WHAT IS REQUIRED → Exactly the lines from the one with "theorem getD_last_of_len (acc" through the end of the records below are to be output, the first and last included, and no others.

INFORMATION GIVEN →
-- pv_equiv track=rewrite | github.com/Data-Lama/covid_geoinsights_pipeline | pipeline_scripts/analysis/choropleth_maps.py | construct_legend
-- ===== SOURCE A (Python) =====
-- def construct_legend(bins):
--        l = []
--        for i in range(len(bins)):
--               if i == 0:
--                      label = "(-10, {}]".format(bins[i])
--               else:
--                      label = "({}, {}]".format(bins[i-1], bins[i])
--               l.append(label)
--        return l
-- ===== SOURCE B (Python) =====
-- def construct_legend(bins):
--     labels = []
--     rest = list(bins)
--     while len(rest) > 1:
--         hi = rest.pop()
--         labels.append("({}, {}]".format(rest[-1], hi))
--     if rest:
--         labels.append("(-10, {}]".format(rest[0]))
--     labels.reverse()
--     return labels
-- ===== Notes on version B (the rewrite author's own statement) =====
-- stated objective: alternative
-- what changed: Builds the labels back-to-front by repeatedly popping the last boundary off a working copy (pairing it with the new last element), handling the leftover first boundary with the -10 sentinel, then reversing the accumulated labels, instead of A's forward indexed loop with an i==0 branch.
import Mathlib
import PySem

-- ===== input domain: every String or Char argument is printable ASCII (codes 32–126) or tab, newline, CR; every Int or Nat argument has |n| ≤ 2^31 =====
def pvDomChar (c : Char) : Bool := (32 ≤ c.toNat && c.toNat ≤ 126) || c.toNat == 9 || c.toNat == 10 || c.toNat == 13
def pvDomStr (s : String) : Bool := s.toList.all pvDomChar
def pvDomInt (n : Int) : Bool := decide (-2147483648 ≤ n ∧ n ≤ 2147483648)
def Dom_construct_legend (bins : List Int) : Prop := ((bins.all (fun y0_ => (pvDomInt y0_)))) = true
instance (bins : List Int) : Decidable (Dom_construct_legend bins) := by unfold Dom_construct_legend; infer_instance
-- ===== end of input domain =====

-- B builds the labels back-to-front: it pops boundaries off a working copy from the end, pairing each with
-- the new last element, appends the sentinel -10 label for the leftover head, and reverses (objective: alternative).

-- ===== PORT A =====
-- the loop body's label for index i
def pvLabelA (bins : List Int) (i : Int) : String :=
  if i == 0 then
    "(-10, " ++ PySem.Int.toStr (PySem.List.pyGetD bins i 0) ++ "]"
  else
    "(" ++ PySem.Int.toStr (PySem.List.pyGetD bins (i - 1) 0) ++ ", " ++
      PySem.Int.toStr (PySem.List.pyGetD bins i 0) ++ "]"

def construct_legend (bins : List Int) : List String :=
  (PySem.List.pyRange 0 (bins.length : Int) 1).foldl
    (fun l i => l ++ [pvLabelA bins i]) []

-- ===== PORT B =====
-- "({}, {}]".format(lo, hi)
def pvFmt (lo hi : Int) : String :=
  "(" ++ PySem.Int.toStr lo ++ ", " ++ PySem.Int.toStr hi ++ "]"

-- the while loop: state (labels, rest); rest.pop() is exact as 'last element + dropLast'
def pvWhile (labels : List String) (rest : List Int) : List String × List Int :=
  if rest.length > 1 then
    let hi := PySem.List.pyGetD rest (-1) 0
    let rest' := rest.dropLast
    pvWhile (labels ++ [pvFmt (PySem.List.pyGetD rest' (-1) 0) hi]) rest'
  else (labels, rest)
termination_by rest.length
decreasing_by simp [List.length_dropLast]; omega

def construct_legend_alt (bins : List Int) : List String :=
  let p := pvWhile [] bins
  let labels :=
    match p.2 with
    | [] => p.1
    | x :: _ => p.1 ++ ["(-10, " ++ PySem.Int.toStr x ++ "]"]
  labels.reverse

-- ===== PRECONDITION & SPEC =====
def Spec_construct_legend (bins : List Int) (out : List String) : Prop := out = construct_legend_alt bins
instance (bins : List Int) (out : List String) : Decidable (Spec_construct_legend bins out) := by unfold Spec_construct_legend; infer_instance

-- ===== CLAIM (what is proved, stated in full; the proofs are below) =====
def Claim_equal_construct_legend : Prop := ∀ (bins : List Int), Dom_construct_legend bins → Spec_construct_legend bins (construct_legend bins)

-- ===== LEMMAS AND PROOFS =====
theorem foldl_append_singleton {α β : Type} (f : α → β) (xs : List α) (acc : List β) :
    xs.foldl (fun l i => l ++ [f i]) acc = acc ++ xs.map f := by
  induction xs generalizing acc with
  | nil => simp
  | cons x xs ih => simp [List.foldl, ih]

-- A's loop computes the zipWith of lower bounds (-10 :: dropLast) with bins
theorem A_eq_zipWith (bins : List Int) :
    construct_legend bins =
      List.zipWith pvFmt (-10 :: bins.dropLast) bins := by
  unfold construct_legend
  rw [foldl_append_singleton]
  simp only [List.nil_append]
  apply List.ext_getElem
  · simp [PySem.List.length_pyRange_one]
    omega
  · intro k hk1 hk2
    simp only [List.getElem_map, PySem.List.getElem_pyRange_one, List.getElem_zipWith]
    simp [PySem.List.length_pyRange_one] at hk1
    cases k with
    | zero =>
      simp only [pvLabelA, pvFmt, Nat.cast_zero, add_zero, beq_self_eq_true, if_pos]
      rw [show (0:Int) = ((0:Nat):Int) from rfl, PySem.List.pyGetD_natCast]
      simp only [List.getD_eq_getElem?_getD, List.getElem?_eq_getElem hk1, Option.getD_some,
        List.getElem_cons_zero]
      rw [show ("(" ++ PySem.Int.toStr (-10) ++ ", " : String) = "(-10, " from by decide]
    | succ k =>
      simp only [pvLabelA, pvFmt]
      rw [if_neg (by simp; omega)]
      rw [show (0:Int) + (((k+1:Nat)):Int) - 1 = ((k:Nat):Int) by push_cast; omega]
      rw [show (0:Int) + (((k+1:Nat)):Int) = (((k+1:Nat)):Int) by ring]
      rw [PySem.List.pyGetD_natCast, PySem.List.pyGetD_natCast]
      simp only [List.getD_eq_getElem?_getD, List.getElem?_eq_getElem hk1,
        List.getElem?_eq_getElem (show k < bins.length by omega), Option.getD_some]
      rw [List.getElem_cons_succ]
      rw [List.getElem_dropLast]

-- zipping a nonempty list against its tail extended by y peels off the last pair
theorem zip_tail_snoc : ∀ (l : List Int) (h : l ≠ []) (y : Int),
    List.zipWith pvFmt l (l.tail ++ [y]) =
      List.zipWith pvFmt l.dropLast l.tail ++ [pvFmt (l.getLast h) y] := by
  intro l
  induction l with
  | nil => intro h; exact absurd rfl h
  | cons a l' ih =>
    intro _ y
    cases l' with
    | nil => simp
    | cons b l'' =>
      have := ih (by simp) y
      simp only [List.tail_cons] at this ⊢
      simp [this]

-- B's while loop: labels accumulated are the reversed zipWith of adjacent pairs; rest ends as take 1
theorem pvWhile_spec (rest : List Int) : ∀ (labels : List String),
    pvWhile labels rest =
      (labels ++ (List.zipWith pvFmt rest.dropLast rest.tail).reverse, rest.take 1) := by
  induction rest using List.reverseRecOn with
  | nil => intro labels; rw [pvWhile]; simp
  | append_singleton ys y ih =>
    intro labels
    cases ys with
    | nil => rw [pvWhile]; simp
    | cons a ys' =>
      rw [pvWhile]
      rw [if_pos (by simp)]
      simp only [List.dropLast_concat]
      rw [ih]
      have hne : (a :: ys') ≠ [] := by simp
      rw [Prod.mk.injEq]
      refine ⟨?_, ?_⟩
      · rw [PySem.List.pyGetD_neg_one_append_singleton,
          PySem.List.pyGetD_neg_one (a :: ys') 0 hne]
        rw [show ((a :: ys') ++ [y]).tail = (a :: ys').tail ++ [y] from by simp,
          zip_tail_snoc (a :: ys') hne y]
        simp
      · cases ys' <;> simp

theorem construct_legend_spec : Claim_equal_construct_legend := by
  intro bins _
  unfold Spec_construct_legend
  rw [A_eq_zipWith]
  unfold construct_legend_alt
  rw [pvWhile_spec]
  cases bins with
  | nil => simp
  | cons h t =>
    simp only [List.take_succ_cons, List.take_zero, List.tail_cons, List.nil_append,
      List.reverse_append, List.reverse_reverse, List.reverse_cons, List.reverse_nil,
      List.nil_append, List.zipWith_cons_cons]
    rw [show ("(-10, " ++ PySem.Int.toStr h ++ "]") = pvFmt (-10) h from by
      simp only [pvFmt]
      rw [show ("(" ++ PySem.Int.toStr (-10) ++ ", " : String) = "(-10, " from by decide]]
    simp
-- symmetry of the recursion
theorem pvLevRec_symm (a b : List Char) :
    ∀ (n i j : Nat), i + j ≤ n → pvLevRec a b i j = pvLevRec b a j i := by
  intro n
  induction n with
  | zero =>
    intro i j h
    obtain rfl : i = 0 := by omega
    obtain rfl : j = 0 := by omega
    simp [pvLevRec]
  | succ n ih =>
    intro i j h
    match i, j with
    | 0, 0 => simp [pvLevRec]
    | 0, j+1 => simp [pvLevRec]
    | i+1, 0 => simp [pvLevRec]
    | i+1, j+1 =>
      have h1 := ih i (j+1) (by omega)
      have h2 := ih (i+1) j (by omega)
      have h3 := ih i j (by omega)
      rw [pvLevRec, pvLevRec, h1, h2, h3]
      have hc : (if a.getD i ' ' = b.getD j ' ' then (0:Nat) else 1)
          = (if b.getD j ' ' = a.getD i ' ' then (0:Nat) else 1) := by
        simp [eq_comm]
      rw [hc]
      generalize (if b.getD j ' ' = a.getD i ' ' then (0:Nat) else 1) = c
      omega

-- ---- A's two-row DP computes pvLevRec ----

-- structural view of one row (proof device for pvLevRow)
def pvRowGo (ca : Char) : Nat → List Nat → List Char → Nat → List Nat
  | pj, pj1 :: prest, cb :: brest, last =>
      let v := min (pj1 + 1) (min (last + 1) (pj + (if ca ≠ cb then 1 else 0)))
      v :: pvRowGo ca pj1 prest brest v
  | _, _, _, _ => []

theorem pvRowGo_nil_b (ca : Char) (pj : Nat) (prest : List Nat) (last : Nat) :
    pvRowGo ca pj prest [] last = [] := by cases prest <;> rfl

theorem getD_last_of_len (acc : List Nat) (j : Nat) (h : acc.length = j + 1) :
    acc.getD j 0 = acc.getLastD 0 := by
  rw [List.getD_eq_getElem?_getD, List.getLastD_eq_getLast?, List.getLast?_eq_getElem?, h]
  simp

OUTPUT →
theorem getD_last_of_len (acc : List Nat) (j : Nat) (h : acc.length = j + 1) :
    acc.getD j 0 = acc.getLastD 0 := by
  rw [List.getD_eq_getElem?_getD, List.getLastD_eq_getLast?, List.getLast?_eq_getElem?, h]
  simp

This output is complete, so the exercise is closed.